[WORK TO COMPLETE] Copy, from the material below, each line where "toggled" shows up.

==== DATA SHOWN

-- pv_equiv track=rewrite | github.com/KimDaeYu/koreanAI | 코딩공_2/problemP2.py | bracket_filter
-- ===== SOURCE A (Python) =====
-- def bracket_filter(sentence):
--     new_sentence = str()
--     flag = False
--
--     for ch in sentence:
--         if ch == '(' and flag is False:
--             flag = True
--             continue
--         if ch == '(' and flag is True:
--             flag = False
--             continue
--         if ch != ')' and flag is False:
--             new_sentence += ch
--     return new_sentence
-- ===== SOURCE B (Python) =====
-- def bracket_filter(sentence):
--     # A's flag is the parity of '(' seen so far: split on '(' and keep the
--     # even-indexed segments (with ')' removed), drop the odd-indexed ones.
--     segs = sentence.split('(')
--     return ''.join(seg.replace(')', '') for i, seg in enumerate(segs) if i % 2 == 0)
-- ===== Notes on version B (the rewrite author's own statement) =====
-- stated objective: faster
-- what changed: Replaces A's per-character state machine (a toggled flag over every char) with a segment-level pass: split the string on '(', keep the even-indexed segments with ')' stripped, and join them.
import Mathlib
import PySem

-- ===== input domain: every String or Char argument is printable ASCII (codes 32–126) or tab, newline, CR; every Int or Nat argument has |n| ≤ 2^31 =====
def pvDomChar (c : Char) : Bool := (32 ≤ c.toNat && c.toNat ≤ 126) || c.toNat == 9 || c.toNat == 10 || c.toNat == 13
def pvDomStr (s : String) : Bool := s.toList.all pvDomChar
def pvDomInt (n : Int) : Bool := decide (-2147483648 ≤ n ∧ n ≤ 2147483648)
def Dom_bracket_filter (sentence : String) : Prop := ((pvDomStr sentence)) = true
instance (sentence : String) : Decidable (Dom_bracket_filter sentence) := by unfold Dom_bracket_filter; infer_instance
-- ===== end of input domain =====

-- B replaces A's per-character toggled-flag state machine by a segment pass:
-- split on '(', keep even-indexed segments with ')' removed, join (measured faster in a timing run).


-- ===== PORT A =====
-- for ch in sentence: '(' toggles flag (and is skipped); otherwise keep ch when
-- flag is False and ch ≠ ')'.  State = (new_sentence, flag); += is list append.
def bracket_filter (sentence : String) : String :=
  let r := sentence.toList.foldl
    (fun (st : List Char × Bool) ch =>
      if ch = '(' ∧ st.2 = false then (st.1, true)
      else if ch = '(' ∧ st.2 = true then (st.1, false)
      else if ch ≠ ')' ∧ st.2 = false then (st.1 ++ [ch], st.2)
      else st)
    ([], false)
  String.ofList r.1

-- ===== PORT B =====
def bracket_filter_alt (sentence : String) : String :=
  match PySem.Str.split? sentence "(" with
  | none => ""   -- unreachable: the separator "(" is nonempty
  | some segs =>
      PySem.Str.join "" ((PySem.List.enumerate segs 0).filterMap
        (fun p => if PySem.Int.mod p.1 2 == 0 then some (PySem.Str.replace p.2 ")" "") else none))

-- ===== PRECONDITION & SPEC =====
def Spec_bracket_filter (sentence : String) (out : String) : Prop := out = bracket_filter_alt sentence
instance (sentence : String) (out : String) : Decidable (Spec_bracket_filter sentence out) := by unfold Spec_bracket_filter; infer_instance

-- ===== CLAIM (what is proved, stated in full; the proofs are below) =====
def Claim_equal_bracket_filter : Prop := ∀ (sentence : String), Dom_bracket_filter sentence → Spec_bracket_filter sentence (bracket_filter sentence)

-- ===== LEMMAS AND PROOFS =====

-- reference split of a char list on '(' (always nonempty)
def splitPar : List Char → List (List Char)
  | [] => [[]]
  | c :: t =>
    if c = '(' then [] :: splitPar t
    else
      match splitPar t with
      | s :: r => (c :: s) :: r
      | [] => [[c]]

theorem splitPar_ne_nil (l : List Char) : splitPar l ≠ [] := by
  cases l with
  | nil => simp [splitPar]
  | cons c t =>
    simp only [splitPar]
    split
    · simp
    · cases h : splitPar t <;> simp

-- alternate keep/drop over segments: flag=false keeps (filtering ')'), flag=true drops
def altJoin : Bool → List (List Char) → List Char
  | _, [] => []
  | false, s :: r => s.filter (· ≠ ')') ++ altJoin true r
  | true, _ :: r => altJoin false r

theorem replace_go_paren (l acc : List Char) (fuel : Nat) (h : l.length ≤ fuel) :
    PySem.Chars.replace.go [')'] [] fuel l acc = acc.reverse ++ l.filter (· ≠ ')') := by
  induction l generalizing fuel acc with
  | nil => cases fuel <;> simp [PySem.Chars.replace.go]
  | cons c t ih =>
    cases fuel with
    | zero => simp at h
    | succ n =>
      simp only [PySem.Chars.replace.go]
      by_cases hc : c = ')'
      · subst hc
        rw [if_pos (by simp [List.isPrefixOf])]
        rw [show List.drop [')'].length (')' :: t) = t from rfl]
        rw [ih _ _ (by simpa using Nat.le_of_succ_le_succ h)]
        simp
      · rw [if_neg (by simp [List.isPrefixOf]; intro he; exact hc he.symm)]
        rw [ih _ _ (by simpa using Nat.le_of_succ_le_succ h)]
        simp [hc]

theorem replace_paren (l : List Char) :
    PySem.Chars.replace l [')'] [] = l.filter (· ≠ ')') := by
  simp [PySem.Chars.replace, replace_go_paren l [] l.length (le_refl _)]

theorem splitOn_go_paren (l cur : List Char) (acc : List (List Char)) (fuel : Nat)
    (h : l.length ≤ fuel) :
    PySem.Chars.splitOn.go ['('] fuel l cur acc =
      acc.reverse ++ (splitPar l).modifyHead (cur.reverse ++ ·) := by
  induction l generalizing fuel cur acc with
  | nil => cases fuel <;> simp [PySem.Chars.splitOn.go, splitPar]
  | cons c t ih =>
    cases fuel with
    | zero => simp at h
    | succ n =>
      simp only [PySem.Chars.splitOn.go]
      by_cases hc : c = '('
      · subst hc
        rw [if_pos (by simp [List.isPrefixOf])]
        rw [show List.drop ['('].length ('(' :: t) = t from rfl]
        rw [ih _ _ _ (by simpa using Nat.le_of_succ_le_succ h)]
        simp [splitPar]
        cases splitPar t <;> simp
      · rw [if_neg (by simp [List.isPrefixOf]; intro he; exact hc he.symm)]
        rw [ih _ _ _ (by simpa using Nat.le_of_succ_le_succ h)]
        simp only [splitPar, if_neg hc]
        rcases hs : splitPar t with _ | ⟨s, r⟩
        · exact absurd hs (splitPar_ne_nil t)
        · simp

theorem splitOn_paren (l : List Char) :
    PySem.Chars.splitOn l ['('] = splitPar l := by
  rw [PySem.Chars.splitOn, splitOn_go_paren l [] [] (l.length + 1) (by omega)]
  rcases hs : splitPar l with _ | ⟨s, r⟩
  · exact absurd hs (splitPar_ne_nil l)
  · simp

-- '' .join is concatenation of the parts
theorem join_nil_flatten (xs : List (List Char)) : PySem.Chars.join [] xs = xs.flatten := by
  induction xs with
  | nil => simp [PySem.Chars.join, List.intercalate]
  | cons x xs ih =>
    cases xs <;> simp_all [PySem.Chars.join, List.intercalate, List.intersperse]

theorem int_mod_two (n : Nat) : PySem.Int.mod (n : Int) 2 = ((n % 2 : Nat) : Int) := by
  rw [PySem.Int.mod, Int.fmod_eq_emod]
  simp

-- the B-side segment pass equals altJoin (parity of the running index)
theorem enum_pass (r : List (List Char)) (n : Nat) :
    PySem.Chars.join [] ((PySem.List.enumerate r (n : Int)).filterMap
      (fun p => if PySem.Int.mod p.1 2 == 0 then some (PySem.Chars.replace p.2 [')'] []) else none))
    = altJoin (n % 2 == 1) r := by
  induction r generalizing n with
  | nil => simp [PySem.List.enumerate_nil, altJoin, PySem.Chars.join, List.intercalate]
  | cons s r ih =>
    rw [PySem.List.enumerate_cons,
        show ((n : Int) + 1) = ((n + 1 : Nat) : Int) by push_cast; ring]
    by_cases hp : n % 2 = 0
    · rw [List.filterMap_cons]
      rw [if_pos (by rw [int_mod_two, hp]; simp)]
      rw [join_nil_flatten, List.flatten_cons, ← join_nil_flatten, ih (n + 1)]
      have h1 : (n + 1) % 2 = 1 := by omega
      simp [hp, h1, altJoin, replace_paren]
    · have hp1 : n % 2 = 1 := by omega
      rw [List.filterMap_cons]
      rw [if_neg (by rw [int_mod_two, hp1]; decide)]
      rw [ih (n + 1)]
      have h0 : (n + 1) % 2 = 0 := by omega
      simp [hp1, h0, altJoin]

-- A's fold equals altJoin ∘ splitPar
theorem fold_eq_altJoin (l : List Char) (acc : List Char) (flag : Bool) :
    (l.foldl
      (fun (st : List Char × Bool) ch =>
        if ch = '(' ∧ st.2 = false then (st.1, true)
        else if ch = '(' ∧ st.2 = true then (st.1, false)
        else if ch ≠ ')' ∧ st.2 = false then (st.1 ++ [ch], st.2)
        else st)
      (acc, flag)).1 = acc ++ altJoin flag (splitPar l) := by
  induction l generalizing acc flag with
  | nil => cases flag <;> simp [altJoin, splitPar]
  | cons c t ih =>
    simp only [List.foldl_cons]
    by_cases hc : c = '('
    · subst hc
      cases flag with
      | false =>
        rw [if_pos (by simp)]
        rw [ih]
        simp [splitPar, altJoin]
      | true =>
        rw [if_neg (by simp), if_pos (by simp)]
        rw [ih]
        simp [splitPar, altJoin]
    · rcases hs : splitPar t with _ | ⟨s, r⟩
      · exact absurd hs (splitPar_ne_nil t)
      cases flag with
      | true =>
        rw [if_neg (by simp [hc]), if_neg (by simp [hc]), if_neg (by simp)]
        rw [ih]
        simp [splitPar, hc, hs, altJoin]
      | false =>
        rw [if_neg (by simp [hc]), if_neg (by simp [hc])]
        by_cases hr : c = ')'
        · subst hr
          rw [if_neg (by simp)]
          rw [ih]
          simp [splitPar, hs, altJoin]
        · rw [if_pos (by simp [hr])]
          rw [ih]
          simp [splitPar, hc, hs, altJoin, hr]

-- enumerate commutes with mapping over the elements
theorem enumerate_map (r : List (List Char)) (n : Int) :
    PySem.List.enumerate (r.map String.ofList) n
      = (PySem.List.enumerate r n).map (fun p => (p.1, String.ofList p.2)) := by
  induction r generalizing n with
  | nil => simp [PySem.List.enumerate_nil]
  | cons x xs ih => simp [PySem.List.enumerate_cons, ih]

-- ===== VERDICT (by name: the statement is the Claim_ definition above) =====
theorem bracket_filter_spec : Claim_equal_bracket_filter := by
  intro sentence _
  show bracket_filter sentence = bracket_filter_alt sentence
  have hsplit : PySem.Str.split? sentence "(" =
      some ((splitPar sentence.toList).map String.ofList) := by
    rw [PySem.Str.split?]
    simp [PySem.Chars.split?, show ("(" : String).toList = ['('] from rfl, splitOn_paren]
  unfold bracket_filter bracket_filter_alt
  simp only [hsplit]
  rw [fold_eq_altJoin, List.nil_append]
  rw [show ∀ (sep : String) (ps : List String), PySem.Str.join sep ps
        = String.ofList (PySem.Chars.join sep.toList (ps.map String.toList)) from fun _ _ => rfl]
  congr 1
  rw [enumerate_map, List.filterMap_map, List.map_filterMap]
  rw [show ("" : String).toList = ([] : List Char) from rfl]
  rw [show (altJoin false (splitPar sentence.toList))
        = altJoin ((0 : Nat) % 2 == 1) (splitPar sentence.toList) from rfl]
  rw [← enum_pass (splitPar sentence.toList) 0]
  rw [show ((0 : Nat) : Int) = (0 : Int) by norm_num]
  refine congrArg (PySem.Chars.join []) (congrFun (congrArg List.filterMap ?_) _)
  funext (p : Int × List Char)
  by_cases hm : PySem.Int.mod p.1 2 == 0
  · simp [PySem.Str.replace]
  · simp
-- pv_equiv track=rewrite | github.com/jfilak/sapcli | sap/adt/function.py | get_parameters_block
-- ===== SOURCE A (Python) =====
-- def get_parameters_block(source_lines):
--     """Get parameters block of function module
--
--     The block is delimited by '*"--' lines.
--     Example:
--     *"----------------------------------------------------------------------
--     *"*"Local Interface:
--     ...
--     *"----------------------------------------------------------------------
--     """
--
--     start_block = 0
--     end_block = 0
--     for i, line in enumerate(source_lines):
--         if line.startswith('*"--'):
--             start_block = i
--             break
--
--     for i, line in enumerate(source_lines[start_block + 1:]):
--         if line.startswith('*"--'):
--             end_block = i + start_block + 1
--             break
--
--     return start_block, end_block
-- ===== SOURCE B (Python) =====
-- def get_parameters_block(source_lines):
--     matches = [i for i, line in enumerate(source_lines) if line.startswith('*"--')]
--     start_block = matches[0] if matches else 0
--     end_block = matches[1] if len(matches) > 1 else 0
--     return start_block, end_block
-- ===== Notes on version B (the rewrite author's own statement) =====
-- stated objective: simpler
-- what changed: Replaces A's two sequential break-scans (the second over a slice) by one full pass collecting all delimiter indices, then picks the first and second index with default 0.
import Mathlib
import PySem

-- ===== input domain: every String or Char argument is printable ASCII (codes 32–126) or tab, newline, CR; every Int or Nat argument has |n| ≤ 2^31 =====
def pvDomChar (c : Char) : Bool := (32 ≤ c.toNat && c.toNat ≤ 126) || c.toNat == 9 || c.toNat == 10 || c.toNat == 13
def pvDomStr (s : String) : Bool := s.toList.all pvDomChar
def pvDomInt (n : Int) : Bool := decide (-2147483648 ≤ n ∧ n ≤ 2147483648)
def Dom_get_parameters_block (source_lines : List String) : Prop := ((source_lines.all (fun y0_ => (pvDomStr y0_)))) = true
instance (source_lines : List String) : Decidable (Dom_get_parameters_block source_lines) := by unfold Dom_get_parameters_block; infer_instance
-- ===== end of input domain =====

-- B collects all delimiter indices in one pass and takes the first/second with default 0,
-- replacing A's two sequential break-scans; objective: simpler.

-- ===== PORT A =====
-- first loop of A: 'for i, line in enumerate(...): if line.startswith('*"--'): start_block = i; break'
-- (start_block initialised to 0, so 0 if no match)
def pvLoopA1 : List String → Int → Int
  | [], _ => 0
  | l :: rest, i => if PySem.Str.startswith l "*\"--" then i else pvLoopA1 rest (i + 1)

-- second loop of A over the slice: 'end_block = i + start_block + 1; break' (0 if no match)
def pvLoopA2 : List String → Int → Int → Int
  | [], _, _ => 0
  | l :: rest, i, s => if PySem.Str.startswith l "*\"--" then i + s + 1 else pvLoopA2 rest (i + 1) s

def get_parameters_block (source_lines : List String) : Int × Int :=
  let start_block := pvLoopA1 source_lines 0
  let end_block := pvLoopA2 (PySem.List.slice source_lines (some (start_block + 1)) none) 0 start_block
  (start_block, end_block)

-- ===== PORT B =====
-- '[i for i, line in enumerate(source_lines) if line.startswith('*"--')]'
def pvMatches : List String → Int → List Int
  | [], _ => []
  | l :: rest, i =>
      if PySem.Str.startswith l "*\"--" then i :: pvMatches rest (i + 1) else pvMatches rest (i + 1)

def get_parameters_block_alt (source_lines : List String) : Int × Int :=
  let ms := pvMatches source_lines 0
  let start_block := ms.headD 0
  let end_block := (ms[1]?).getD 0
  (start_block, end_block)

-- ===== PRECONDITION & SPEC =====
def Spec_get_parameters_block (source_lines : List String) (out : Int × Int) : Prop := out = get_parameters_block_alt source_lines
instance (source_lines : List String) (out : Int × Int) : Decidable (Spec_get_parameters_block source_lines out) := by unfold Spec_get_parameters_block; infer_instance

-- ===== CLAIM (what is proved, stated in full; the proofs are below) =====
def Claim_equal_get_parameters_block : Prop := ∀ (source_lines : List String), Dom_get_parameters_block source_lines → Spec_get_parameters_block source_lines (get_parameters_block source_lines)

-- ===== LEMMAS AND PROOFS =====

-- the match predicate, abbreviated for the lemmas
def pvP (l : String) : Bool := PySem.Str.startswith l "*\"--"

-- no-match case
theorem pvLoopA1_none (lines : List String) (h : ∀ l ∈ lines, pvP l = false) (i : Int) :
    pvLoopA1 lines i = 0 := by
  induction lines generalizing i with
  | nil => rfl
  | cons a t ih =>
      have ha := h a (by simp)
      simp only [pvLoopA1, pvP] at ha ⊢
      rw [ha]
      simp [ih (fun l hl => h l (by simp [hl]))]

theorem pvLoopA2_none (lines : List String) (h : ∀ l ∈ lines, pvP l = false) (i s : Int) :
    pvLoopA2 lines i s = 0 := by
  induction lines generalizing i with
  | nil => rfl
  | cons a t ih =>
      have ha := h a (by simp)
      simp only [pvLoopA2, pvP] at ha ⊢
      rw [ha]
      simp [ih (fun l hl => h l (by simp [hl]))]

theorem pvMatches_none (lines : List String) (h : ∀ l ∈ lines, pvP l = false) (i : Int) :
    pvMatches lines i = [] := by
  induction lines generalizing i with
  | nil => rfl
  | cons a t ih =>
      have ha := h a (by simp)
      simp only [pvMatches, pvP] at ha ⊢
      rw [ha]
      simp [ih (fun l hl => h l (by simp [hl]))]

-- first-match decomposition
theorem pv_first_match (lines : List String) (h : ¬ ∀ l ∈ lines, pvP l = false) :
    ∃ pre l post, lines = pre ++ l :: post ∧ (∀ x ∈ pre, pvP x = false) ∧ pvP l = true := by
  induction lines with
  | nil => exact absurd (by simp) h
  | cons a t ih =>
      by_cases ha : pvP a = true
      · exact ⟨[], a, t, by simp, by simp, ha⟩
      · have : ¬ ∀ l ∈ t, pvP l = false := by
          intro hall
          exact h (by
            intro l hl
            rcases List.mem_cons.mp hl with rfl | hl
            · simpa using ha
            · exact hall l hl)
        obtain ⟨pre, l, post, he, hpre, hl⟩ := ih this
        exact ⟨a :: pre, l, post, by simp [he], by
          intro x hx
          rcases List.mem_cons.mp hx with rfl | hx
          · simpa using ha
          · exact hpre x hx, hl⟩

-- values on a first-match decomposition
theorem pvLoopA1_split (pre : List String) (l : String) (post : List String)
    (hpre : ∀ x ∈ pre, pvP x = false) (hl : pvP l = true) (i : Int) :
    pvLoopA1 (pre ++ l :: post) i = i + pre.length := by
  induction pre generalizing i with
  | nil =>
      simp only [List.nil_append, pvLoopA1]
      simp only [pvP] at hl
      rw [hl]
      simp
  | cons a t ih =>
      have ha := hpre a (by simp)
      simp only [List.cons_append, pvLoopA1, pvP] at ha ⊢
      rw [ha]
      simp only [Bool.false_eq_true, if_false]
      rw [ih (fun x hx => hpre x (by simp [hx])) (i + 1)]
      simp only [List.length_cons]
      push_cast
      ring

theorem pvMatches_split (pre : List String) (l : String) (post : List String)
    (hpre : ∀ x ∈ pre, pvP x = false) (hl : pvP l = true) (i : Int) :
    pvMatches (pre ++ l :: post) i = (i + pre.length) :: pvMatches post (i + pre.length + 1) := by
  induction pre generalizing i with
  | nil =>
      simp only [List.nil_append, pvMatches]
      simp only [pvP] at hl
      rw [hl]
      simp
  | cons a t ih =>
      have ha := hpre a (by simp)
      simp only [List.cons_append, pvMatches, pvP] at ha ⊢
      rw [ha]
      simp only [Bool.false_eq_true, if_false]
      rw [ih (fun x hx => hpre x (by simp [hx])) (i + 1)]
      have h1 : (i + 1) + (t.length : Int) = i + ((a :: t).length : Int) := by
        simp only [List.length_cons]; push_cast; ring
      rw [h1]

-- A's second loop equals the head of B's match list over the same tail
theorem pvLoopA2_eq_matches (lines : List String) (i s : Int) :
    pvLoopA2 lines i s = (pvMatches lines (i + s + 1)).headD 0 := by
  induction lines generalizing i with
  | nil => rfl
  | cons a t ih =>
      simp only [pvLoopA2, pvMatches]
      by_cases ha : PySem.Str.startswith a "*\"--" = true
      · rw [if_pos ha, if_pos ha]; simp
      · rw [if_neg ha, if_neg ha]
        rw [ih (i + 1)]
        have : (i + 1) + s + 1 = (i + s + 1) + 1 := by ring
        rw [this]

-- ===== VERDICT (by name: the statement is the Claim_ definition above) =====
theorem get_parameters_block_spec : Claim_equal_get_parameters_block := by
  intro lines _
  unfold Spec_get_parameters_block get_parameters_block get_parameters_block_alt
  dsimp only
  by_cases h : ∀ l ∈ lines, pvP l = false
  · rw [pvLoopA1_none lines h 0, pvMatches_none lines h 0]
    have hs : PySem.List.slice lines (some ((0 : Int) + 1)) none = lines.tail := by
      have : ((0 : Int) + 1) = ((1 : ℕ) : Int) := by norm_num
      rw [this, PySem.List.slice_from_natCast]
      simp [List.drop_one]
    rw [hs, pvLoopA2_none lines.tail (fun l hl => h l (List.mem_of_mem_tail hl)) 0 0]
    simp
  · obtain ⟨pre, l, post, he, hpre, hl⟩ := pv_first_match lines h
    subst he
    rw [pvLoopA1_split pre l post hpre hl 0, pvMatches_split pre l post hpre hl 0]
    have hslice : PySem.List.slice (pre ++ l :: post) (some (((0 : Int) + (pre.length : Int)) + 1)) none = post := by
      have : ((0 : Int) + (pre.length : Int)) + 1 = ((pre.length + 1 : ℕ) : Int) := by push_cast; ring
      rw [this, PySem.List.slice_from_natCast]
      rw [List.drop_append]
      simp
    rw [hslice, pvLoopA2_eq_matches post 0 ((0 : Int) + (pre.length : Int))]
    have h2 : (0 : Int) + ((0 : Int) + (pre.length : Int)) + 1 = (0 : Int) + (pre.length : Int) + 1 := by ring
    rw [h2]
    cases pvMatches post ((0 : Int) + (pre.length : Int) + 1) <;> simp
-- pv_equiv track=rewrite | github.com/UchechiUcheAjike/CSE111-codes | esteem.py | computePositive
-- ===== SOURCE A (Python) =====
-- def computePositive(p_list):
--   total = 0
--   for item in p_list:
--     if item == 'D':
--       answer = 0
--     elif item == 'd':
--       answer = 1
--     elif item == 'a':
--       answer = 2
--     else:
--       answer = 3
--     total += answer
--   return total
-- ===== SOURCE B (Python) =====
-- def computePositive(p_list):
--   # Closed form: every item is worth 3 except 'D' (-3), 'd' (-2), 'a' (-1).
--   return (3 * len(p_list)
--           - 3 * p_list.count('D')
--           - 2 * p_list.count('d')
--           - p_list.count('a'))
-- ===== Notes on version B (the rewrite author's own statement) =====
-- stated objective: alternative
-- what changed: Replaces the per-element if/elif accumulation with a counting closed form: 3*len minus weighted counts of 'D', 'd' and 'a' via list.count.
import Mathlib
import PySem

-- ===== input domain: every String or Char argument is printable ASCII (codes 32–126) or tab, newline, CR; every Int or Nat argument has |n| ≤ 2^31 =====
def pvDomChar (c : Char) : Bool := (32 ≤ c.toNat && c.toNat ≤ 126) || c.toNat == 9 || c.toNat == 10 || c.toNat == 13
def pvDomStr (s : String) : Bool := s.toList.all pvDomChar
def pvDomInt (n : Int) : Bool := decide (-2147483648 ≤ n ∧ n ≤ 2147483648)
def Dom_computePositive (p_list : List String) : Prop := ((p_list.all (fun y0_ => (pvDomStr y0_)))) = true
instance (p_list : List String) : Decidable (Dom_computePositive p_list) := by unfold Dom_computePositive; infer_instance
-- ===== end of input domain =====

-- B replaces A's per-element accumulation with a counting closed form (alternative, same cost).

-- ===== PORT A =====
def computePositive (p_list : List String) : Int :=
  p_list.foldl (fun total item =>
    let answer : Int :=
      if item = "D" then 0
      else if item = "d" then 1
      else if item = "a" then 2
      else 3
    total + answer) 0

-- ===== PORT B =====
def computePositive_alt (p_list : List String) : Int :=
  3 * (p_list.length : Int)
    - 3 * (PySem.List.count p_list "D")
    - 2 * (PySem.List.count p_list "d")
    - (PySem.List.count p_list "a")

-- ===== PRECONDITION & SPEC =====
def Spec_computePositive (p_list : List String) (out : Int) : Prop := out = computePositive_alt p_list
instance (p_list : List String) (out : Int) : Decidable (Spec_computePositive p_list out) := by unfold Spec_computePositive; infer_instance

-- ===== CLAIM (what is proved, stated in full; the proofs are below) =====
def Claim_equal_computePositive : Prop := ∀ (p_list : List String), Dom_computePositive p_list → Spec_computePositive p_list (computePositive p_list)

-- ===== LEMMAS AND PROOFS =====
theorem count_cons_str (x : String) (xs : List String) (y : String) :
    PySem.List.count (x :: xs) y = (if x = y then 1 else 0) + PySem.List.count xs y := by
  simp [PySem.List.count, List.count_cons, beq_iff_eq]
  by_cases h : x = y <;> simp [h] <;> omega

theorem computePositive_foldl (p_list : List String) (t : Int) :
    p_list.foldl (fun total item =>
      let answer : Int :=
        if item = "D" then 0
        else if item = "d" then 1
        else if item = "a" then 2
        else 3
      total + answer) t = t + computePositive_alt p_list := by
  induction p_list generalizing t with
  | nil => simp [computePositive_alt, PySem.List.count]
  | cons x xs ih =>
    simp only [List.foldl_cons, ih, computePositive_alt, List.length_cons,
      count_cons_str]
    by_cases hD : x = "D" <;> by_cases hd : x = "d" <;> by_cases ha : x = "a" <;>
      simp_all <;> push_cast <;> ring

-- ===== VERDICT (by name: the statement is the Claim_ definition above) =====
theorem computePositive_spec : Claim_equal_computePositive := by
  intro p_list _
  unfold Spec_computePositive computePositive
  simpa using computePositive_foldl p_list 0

========

[RESULT OF THE TASK]
-- what changed: Replaces A's per-character state machine (a toggled flag over every char) with a segment-level pass: split the string on '(', keep the even-indexed segments with ')' stripped, and join them.
-- B replaces A's per-character toggled-flag state machine by a segment pass:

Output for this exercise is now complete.